● Try it: Use the entries below and reproduce exactly the lines from the one containing "simp [replaceOnceEmpty, h0]" down to the one containing "exact fun h => hh h.symm", both of them included.

● Records contained in a dataset:
=== Begin Enclosure ===

-- pv_equiv track=rewrite | github.com/degeri/dcr_matrix_rss_bot | reddit.py | split_action_atom
-- ===== SOURCE A (Python) =====
-- MOD_ACTION_FIXES_ATOM = {
--     "approved"      : "approve",
--     "banned"        : "ban",
--     "distinguished" : "distinguish",
--     "edited"        : "edit",
--     "removed"       : "remove",
--     "stickied"      : "sticky",
--     "unstickied"    : "unsticky",
--     "spam"          : "remove",
-- }
--
-- def split_action_atom(ao):
--     action = ao
--     object = ""
--     for wrong, fixed in MOD_ACTION_FIXES_ATOM.items():
--         if ao.startswith(wrong + " "):
--             action = fixed
--             object = ao.replace(wrong + " ", "", 1)
--             break
--
--     return action, object
-- ===== SOURCE B (Python) =====
-- MOD_ACTION_FIXES_ATOM = {
--     "approved"      : "approve",
--     "banned"        : "ban",
--     "distinguished" : "distinguish",
--     "edited"        : "edit",
--     "removed"       : "remove",
--     "stickied"      : "sticky",
--     "unstickied"    : "unsticky",
--     "spam"          : "remove",
-- }
--
-- def split_action_atom(ao):
--     head, sep, tail = ao.partition(" ")
--     if sep and head in MOD_ACTION_FIXES_ATOM:
--         return MOD_ACTION_FIXES_ATOM[head], tail
--     return ao, ""
-- ===== Notes on version B (the rewrite author's own statement) =====
-- stated objective: simpler
-- what changed: Replaces A's linear scan over the fix table (one startswith test per key, plus replace on a hit) by a single partition at the first space followed by one direct dict lookup of the head word.
import Mathlib
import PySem

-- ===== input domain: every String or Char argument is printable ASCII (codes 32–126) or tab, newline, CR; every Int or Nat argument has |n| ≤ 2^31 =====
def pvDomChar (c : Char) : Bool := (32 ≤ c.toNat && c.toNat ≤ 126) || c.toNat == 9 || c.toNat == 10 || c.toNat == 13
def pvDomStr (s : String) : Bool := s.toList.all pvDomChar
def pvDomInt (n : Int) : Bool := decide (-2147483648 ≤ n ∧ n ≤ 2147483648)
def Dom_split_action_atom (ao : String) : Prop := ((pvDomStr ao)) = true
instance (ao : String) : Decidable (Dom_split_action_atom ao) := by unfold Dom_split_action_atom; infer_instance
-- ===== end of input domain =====

-- B replaces A's linear scan over the fix table (startswith per key) by one split at the
-- first space plus a single dict lookup of the head word (objective: simpler).

-- ===== PORT A =====
-- MOD_ACTION_FIXES_ATOM.items() in insertion order, as lists of chars
def modActionFixesAtomItems : List (List Char × List Char) :=
  [ ("approved".toList, "approve".toList)
  , ("banned".toList, "ban".toList)
  , ("distinguished".toList, "distinguish".toList)
  , ("edited".toList, "edit".toList)
  , ("removed".toList, "remove".toList)
  , ("stickied".toList, "sticky".toList)
  , ("unstickied".toList, "unsticky".toList)
  , ("spam".toList, "remove".toList) ]

-- ao.replace(old, "", 1): remove the FIRST occurrence of old, or leave cs unchanged if
-- absent (exact for new = "" and count 1)
def replaceOnceEmpty (cs old : List Char) : List Char :=
  let i := PySem.Chars.find cs old
  if i = -1 then cs else cs.take i.toNat ++ cs.drop (i.toNat + old.length)

-- the for-loop with break: the first key w with ao.startswith(w + " ") wins
def splitLoopA : List (List Char × List Char) → List Char → List Char × List Char
  | [], cs => (cs, [])
  | (w, f) :: rest, cs =>
    if PySem.Chars.startswith cs (w ++ [' ']) then (f, replaceOnceEmpty cs (w ++ [' ']))
    else splitLoopA rest cs

def split_action_atom (ao : String) : String × String :=
  let (a, o) := splitLoopA modActionFixesAtomItems ao.toList
  (String.ofList a, String.ofList o)

-- ===== PORT B =====
def modActionFixesAtomDict : PySem.Dict (List Char) (List Char) :=
  PySem.Dict.ofList modActionFixesAtomItems

-- head, sep, tail = ao.partition(" "); if sep and head in dict: (dict[head], tail) else (ao, "").
-- partition on the one-char separator " " is exact as takeWhile/dropWhile at the first space
def split_action_atom_alt (ao : String) : String × String :=
  let cs := ao.toList
  let head := cs.takeWhile (· ≠ ' ')
  let rest := cs.dropWhile (· ≠ ' ')
  if rest = [] then (ao, "")
  else
    match modActionFixesAtomDict.get? head with
    | some fixed => (String.ofList fixed, String.ofList rest.tail)
    | none => (ao, "")

-- ===== PRECONDITION & SPEC =====
def Spec_split_action_atom (ao : String) (out : String × String) : Prop := out = split_action_atom_alt ao
instance (ao : String) (out : String × String) : Decidable (Spec_split_action_atom ao out) := by unfold Spec_split_action_atom; infer_instance

-- ===== CLAIM (what is proved, stated in full; the proofs are below) =====
def Claim_equal_split_action_atom : Prop := ∀ (ao : String), Dom_split_action_atom ao → Spec_split_action_atom ao (split_action_atom ao)

-- ===== LEMMAS AND PROOFS =====

-- a space-free key matches A's startswith test iff it is exactly the head word and a space exists
lemma head_decomp (cs w : List Char) (hh : cs.takeWhile (· ≠ ' ') = w)
    (hr : cs.dropWhile (· ≠ ' ') ≠ []) :
    ∃ t, cs = (w ++ [' ']) ++ t ∧ (cs.dropWhile (· ≠ ' ')).tail = t := by
  obtain ⟨x, t, hxt⟩ := List.exists_cons_of_ne_nil hr
  have hx : x = ' ' := by
    have hhd := List.head_dropWhile_not (fun c => decide (c ≠ ' ')) hr
    simp only [hxt, List.head_cons] at hhd
    simpa using hhd
  refine ⟨t, ?_, by rw [hxt]; rfl⟩
  conv_lhs => rw [← List.takeWhile_append_dropWhile (p := fun c => decide (c ≠ ' ')) (l := cs)]
  rw [hh, hxt, hx]
  simp

lemma startswith_key_iff (cs w : List Char) (hw : ∀ c ∈ w, c ≠ ' ') :
    PySem.Chars.startswith cs (w ++ [' ']) = true ↔
      cs.takeWhile (· ≠ ' ') = w ∧ cs.dropWhile (· ≠ ' ') ≠ [] := by
  rw [PySem.Chars.startswith_iff]
  constructor
  · rintro ⟨t, ht⟩
    subst ht
    have hall : ∀ c ∈ w, (fun c => decide (c ≠ ' ')) c = true := by
      intro c hc; simpa using hw c hc
    constructor
    · rw [List.append_assoc, List.takeWhile_append_of_pos hall]
      simp
    · rw [List.append_assoc, List.dropWhile_append_of_pos hall]
      simp
  · rintro ⟨hh, hr⟩
    obtain ⟨t, hcs, -⟩ := head_decomp cs w hh hr
    exact ⟨t, hcs.symm⟩

lemma startswith_key_false (cs w : List Char) (hw : ∀ c ∈ w, c ≠ ' ')
    (h : cs.takeWhile (· ≠ ' ') ≠ w ∨ cs.dropWhile (· ≠ ' ') = []) :
    PySem.Chars.startswith cs (w ++ [' ']) = false := by
  rw [Bool.eq_false_iff]
  intro hst
  rcases (startswith_key_iff cs w hw).mp hst with ⟨h1, h2⟩
  rcases h with h | h
  · exact h h1
  · exact h2 h

-- removing a prefix with replace(old, "", 1) is dropping its length
lemma replaceOnceEmpty_of_prefix (cs p : List Char) (hp : p <+: cs) :
    replaceOnceEmpty cs p = cs.drop p.length := by
  have hinf : p <:+: cs := hp.isInfix
  have h0 : PySem.Chars.find cs p = 0 := by
    have hnn : 0 ≤ PySem.Chars.find cs p := (PySem.Chars.find_nonneg_iff cs p).mpr hinf
    by_contra hne
    have hpos : 0 < (PySem.Chars.find cs p).toNat := by omega
    exact ((PySem.Chars.find_spec (s := cs) (sub := p) hnn).2 0 hpos) (by simpa using hp)
  simp [replaceOnceEmpty, h0]

-- on a match, A's removed-prefix object is exactly B's tail after the first space
lemma replaceOnceEmpty_eq_tail (cs w : List Char) (hh : cs.takeWhile (· ≠ ' ') = w) (hr : cs.dropWhile (· ≠ ' ') ≠ []) :
    replaceOnceEmpty cs (w ++ [' ']) = (cs.dropWhile (· ≠ ' ')).tail := by
  obtain ⟨t, hcs, htail⟩ := head_decomp cs w hh hr
  rw [replaceOnceEmpty_of_prefix cs (w ++ [' ']) ⟨t, hcs.symm⟩, htail]
  conv_lhs => rw [hcs]
  exact List.drop_left

-- the loop is an association lookup of the head word once a space exists
lemma splitLoopA_eq_lookup (items : List (List Char × List Char)) (cs : List Char)
    (hkeys : ∀ p ∈ items, ∀ c ∈ p.1, c ≠ ' ') (hr : cs.dropWhile (· ≠ ' ') ≠ []) :
    splitLoopA items cs =
      match (PySem.Dict.mk items).get? (cs.takeWhile (· ≠ ' ')) with
      | some f => (f, (cs.dropWhile (· ≠ ' ')).tail)
      | none => (cs, []) := by
  induction items with
  | nil => simp [splitLoopA, PySem.Dict.get?]
  | cons p rest ih =>
    obtain ⟨w, f⟩ := p
    have hw : ∀ c ∈ w, c ≠ ' ' := hkeys (w, f) List.mem_cons_self
    rw [PySem.Dict.get?_mk_cons]
    by_cases hh : cs.takeWhile (· ≠ ' ') = w
    · have hst := (startswith_key_iff cs w hw).mpr ⟨hh, hr⟩
      have hbeq : (w == cs.takeWhile (· ≠ ' ')) = true := by simp only [beq_iff_eq]; exact hh.symm
      simp only [splitLoopA, hst, if_true, hbeq]
      rw [replaceOnceEmpty_eq_tail cs w hh hr]
    · have hst := startswith_key_false cs w hw (Or.inl hh)
      have hbeq : (w == cs.takeWhile (· ≠ ' ')) = false := by
        simp only [beq_eq_false_iff_ne, ne_eq]
        exact fun h => hh h.symm
      simp only [splitLoopA, hst, Bool.false_eq_true, if_false, hbeq]
      exact ih fun q hq => hkeys q (List.mem_cons_of_mem _ hq)

-- without a space no key matches and the loop falls through
lemma splitLoopA_no_space (items : List (List Char × List Char)) (cs : List Char)
    (hkeys : ∀ p ∈ items, ∀ c ∈ p.1, c ≠ ' ') (hr : cs.dropWhile (· ≠ ' ') = []) :
    splitLoopA items cs = (cs, []) := by
  induction items with
  | nil => simp [splitLoopA]
  | cons p rest ih =>
    obtain ⟨w, f⟩ := p
    have hst := startswith_key_false cs w (hkeys (w, f) List.mem_cons_self) (Or.inr hr)
    simp only [splitLoopA, hst, Bool.false_eq_true, if_false]
    exact ih fun q hq => hkeys q (List.mem_cons_of_mem _ hq)

set_option maxRecDepth 100000 in
lemma dict_eq_mk : modActionFixesAtomDict = PySem.Dict.mk modActionFixesAtomItems := by decide

lemma keys_space_free_bool : (modActionFixesAtomItems.all (fun p => p.1.all (fun c => c != ' '))) = true := by rfl

lemma keys_space_free : ∀ p ∈ modActionFixesAtomItems, ∀ c ∈ p.1, c ≠ ' ' := by
  have h := keys_space_free_bool
  simp only [List.all_eq_true, bne_iff_ne] at h
  exact h

-- ===== VERDICT (by name: the statement is the Claim_ definition above) =====
theorem split_action_atom_spec : Claim_equal_split_action_atom := by
  intro ao _
  unfold Spec_split_action_atom split_action_atom split_action_atom_alt
  rw [dict_eq_mk]
  by_cases hr : ao.toList.dropWhile (· ≠ ' ') = []
  · rw [splitLoopA_no_space _ _ keys_space_free hr, if_pos hr]
    simp [String.ofList_toList]
  · rw [splitLoopA_eq_lookup _ _ keys_space_free hr, if_neg hr]
    cases hget : (PySem.Dict.mk modActionFixesAtomItems).get? (ao.toList.takeWhile (· ≠ ' ')) with
    | none => simp [String.ofList_toList]
    | some f => simp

=== End Enclosure ===

● Response box:
  simp [replaceOnceEmpty, h0]

-- on a match, A's removed-prefix object is exactly B's tail after the first space
lemma replaceOnceEmpty_eq_tail (cs w : List Char) (hh : cs.takeWhile (· ≠ ' ') = w) (hr : cs.dropWhile (· ≠ ' ') ≠ []) :
    replaceOnceEmpty cs (w ++ [' ']) = (cs.dropWhile (· ≠ ' ')).tail := by
  obtain ⟨t, hcs, htail⟩ := head_decomp cs w hh hr
  rw [replaceOnceEmpty_of_prefix cs (w ++ [' ']) ⟨t, hcs.symm⟩, htail]
  conv_lhs => rw [hcs]
  exact List.drop_left

-- the loop is an association lookup of the head word once a space exists
lemma splitLoopA_eq_lookup (items : List (List Char × List Char)) (cs : List Char)
    (hkeys : ∀ p ∈ items, ∀ c ∈ p.1, c ≠ ' ') (hr : cs.dropWhile (· ≠ ' ') ≠ []) :
    splitLoopA items cs =
      match (PySem.Dict.mk items).get? (cs.takeWhile (· ≠ ' ')) with
      | some f => (f, (cs.dropWhile (· ≠ ' ')).tail)
      | none => (cs, []) := by
  induction items with
  | nil => simp [splitLoopA, PySem.Dict.get?]
  | cons p rest ih =>
    obtain ⟨w, f⟩ := p
    have hw : ∀ c ∈ w, c ≠ ' ' := hkeys (w, f) List.mem_cons_self
    rw [PySem.Dict.get?_mk_cons]
    by_cases hh : cs.takeWhile (· ≠ ' ') = w
    · have hst := (startswith_key_iff cs w hw).mpr ⟨hh, hr⟩
      have hbeq : (w == cs.takeWhile (· ≠ ' ')) = true := by simp only [beq_iff_eq]; exact hh.symm
      simp only [splitLoopA, hst, if_true, hbeq]
      rw [replaceOnceEmpty_eq_tail cs w hh hr]
    · have hst := startswith_key_false cs w hw (Or.inl hh)
      have hbeq : (w == cs.takeWhile (· ≠ ' ')) = false := by
        simp only [beq_eq_false_iff_ne, ne_eq]
        exact fun h => hh h.symm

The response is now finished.